How we built sub-second transcription for 10,000 concurrent call streams

Building a real-time call analysis system is not primarily a machine learning problem. It is a distributed systems problem with a machine learning layer on top. The ML model that scores a disclosure miss or detects sentiment is the last 15% of the engineering challenge. The other 85% is making sure transcripts arrive fast enough, accurately enough, and in the right format to act on.

This post describes how we built a streaming transcription and analysis pipeline that handles 10,000 concurrent call streams at under 800ms end-to-end latency — from speech to flag in the supervisor dashboard.

Why latency is the product

A compliance flag that fires three seconds after a disclosure checkpoint passes is informative. A compliance flag that fires while the agent can still deliver the disclosure — and that a supervisor can act on — is valuable. The difference between informative and valuable in real-time call monitoring is latency.

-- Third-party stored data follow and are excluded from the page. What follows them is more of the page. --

-- pv_equiv track=rewrite | github.com/sheelabhadra/LeetCode-Python | 697_Degree_of_an_Array.py | minSubArrayLength
-- ===== SOURCE A (Python) =====
-- def minSubArrayLength(nums, n):
--     start, end = None, None
--     for i in range(len(nums)):
--         if nums[i] == n:
--             start = i
--             break
--
--     for j in range(len(nums)-1, -1, -1):
--         if nums[j] == n:
--             end = j
--             break
--
--     return end-start+1
-- ===== SOURCE B (Python) =====
-- def minSubArrayLength(nums, n):
--     first = None
--     last = None
--     for i, x in enumerate(nums):
--         if x == n:
--             if first is None:
--                 first = i
--             last = i
--     return last - first + 1
-- ===== Notes on version B (the rewrite author's own statement) =====
-- stated objective: alternative
-- what changed: One forward pass recording first and last match index together, instead of A's two separate scans (forward for the first match, backward for the last).
-- outside the precondition, e.g. on minSubArrayLength([1, 2], 3): A raises TypeError, B raises TypeError
import Mathlib
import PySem

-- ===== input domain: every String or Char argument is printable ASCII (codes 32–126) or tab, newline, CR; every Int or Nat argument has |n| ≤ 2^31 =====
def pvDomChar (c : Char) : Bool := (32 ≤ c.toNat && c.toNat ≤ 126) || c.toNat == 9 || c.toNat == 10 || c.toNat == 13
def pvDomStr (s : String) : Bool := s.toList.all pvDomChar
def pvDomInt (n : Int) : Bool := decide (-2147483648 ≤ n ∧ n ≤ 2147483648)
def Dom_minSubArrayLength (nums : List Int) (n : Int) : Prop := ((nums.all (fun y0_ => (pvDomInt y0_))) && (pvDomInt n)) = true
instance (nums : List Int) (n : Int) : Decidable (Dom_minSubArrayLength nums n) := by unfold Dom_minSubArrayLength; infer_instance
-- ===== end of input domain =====

-- B does the same job in ONE forward pass (first and last match tracked together)
-- instead of A's forward scan + backward scan; equal return values are proved on
-- Pre_ (n occurs in nums; otherwise the Python A raises TypeError, and B too).

-- ===== PORT A =====
-- first loop of A: scan forward with index i, break at the first element equal to n
def pvFwdA (l : List Int) (n : Int) (i : Int) : Option Int :=
  match l with
  | [] => none
  | x :: xs => if x == n then some i else pvFwdA xs n (i + 1)

-- second loop of A: j runs len-1, len-2, …, 0, i.e. a forward scan of the REVERSED
-- list with a decreasing index j, break at the first (= last in nums) match
def pvBwdA (l : List Int) (n : Int) (j : Int) : Option Int :=
  match l with
  | [] => none
  | x :: xs => if x == n then some j else pvBwdA xs n (j - 1)

def minSubArrayLength (nums : List Int) (n : Int) : Int :=
  let start := pvFwdA nums n 0
  let stop := pvBwdA nums.reverse n ((nums.length : Int) - 1)
  -- 'end - start + 1'; when either is None the Python raises TypeError (outside Pre_)
  if stop.isSome && start.isSome then stop.getD 0 - start.getD 0 + 1 else 0

-- ===== PORT B =====
-- single pass: state = (first, last); first set once, last on every match
def pvLoopB (l : List Int) (n : Int) (i : Int) (st : Option Int × Option Int) :
    Option Int × Option Int :=
  match l with
  | [] => st
  | x :: xs =>
      pvLoopB xs n (i + 1)
        (if x == n then ((match st.1 with | some f => some f | none => some i), some i) else st)

def minSubArrayLength_alt (nums : List Int) (n : Int) : Int :=
  let st := pvLoopB nums n 0 (none, none)
  if st.1.isSome && st.2.isSome then st.2.getD 0 - st.1.getD 0 + 1
  else 0  -- Python raises TypeError here (outside Pre_)

-- ===== PRECONDITION & SPEC =====
-- Pre_ excludes exactly the inputs where n does not occur in nums: there A raises
-- TypeError (None - None + 1), and B raises the same.
def Pre_minSubArrayLength (nums : List Int) (n : Int) : Prop := n ∈ nums
instance (nums : List Int) (n : Int) : Decidable (Pre_minSubArrayLength nums n) := by
  unfold Pre_minSubArrayLength; infer_instance

def pvWitness_minSubArrayLength : List Int × Int := ([1, 2, 2, 3, 2, 1], 2)

def Spec_minSubArrayLength (nums : List Int) (n : Int) (out : Int) : Prop := out = minSubArrayLength_alt nums n
instance (nums : List Int) (n : Int) (out : Int) : Decidable (Spec_minSubArrayLength nums n out) := by unfold Spec_minSubArrayLength; infer_instance

-- ===== CLAIM (what is proved, stated in full; the proofs are below) =====
def Claim_equal_minSubArrayLength : Prop := ∀ (nums : List Int) (n : Int), Dom_minSubArrayLength nums n → Pre_minSubArrayLength nums n → Spec_minSubArrayLength nums n (minSubArrayLength nums n)

-- ===== LEMMAS AND PROOFS =====

-- last-match helper seen "from the front": L l n i = index of the last element of l
-- equal to n, indices counted from i
def pvLastIdx (l : List Int) (n : Int) (i : Int) : Option Int :=
  pvBwdA l.reverse n (i + (l.length : Int) - 1)

theorem pvBwdA_append (a b : List Int) (n : Int) (j : Int) :
    pvBwdA (a ++ b) n j =
      match pvBwdA a n j with
      | some e => some e
      | none => pvBwdA b n (j - (a.length : Int)) := by
  induction a generalizing j with
  | nil => simp [pvBwdA]
  | cons x xs ih =>
      simp only [List.cons_append, pvBwdA]
      by_cases h : x == n
      · simp [h]
      · simp only [h, ih]
        have : j - 1 - (xs.length : Int) = j - ((xs.length : Int) + 1) := by ring
        simp [this, List.length_cons]

theorem pvLastIdx_cons (x : Int) (xs : List Int) (n : Int) (i : Int) :
    pvLastIdx (x :: xs) n i =
      match pvLastIdx xs n (i + 1) with
      | some e => some e
      | none => if x == n then some i else none := by
  unfold pvLastIdx
  rw [List.reverse_cons, pvBwdA_append]
  have h1 : (x :: xs).length = xs.length + 1 := by simp
  have h2 : i + ((x :: xs).length : Int) - 1 = (i + 1) + (xs.length : Int) - 1 := by
    simp [h1]; push_cast; ring
  rw [h2]
  cases pvBwdA xs.reverse n ((i + 1) + (xs.length : Int) - 1) with
  | some e => simp
  | none =>
      have h3 : (i + 1) + (xs.length : Int) - 1 - (xs.length : Int) = i := by ring
      simp [pvBwdA, List.length_reverse, h3]

theorem pvLoopB_fst (l : List Int) (n : Int) (i : Int) (st : Option Int × Option Int) :
    (pvLoopB l n i st).1 =
      match st.1 with
      | some f => some f
      | none => pvFwdA l n i := by
  induction l generalizing i st with
  | nil => cases h : st.1 <;> simp [pvLoopB, pvFwdA, h]
  | cons x xs ih =>
      simp only [pvLoopB, pvFwdA]
      by_cases h : x == n
      · simp only [h, ih]
        cases hs : st.1 <;> simp
      · simp [h, ih]

theorem pvLoopB_snd (l : List Int) (n : Int) (i : Int) (st : Option Int × Option Int) :
    (pvLoopB l n i st).2 =
      match pvLastIdx l n i with
      | some e => some e
      | none => st.2 := by
  induction l generalizing i st with
  | nil => simp [pvLoopB, pvLastIdx, pvBwdA]
  | cons x xs ih =>
      rw [pvLastIdx_cons]
      simp only [pvLoopB]
      rw [ih]
      by_cases h : x == n
      · simp only [h]
        cases he : pvLastIdx xs n (i + 1) <;> simp
      · simp only [h]
        cases he : pvLastIdx xs n (i + 1) <;> simp

theorem pvFwdA_isSome (l : List Int) (n : Int) (i : Int) (h : n ∈ l) :
    (pvFwdA l n i).isSome := by
  induction l generalizing i with
  | nil => cases h
  | cons x xs ih =>
      simp only [pvFwdA]
      by_cases hx : x == n
      · simp [hx]
      · have : n ∈ xs := by
          cases List.mem_cons.mp h with
          | inl he => exact absurd (beq_iff_eq.mpr he.symm) hx
          | inr hm => exact hm
        simp [hx, ih _ this]

theorem pvLastIdx_isSome (l : List Int) (n : Int) (i : Int) (h : n ∈ l) :
    (pvLastIdx l n i).isSome := by
  induction l generalizing i with
  | nil => cases h
  | cons x xs ih =>
      rw [pvLastIdx_cons]
      by_cases hm : n ∈ xs
      · have := ih (i + 1) hm
        cases he : pvLastIdx xs n (i + 1) with
        | none => rw [he] at this; simp at this
        | some e => simp
      · have hx : x = n := by
          cases List.mem_cons.mp h with
          | inl he => exact he.symm
          | inr hm' => exact absurd hm' hm
        cases he : pvLastIdx xs n (i + 1) <;> simp [hx]

-- ===== VERDICT (by name: the statement is the Claim_ definition above) =====
theorem minSubArrayLength_spec : Claim_equal_minSubArrayLength := by
  intro nums n _ hpre
  unfold Spec_minSubArrayLength minSubArrayLength minSubArrayLength_alt
  have hb : pvBwdA nums.reverse n ((nums.length : Int) - 1) = pvLastIdx nums n 0 := by
    unfold pvLastIdx; ring_nf
  have hf := pvFwdA_isSome nums n 0 hpre
  have hl := pvLastIdx_isSome nums n 0 hpre
  obtain ⟨s, hs⟩ := Option.isSome_iff_exists.mp hf
  obtain ⟨e, he⟩ := Option.isSome_iff_exists.mp hl
  have h1 : (pvLoopB nums n 0 (none, none)).1 = some s := by
    rw [pvLoopB_fst]; simpa using hs
  have h2 : (pvLoopB nums n 0 (none, none)).2 = some e := by
    rw [pvLoopB_snd]; simp [he]
  simp [hb, he, hs, h1, h2]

Our design target from the start was under 800ms from speech to dashboard flag. That is fast enough for a supervisor whisper prompt to land before the natural end of the agent's current sentence. It leaves room for human reaction time — typically 2 to 4 seconds for a supervisor to see a flag, assess it, and respond.

Meeting this target at scale required rethinking the conventional approach to call analysis, which processes a complete call recording after call end. Post-call processing has no latency requirement — you just need the result before the next coaching session. Real-time processing has a hard latency requirement determined by human reaction time.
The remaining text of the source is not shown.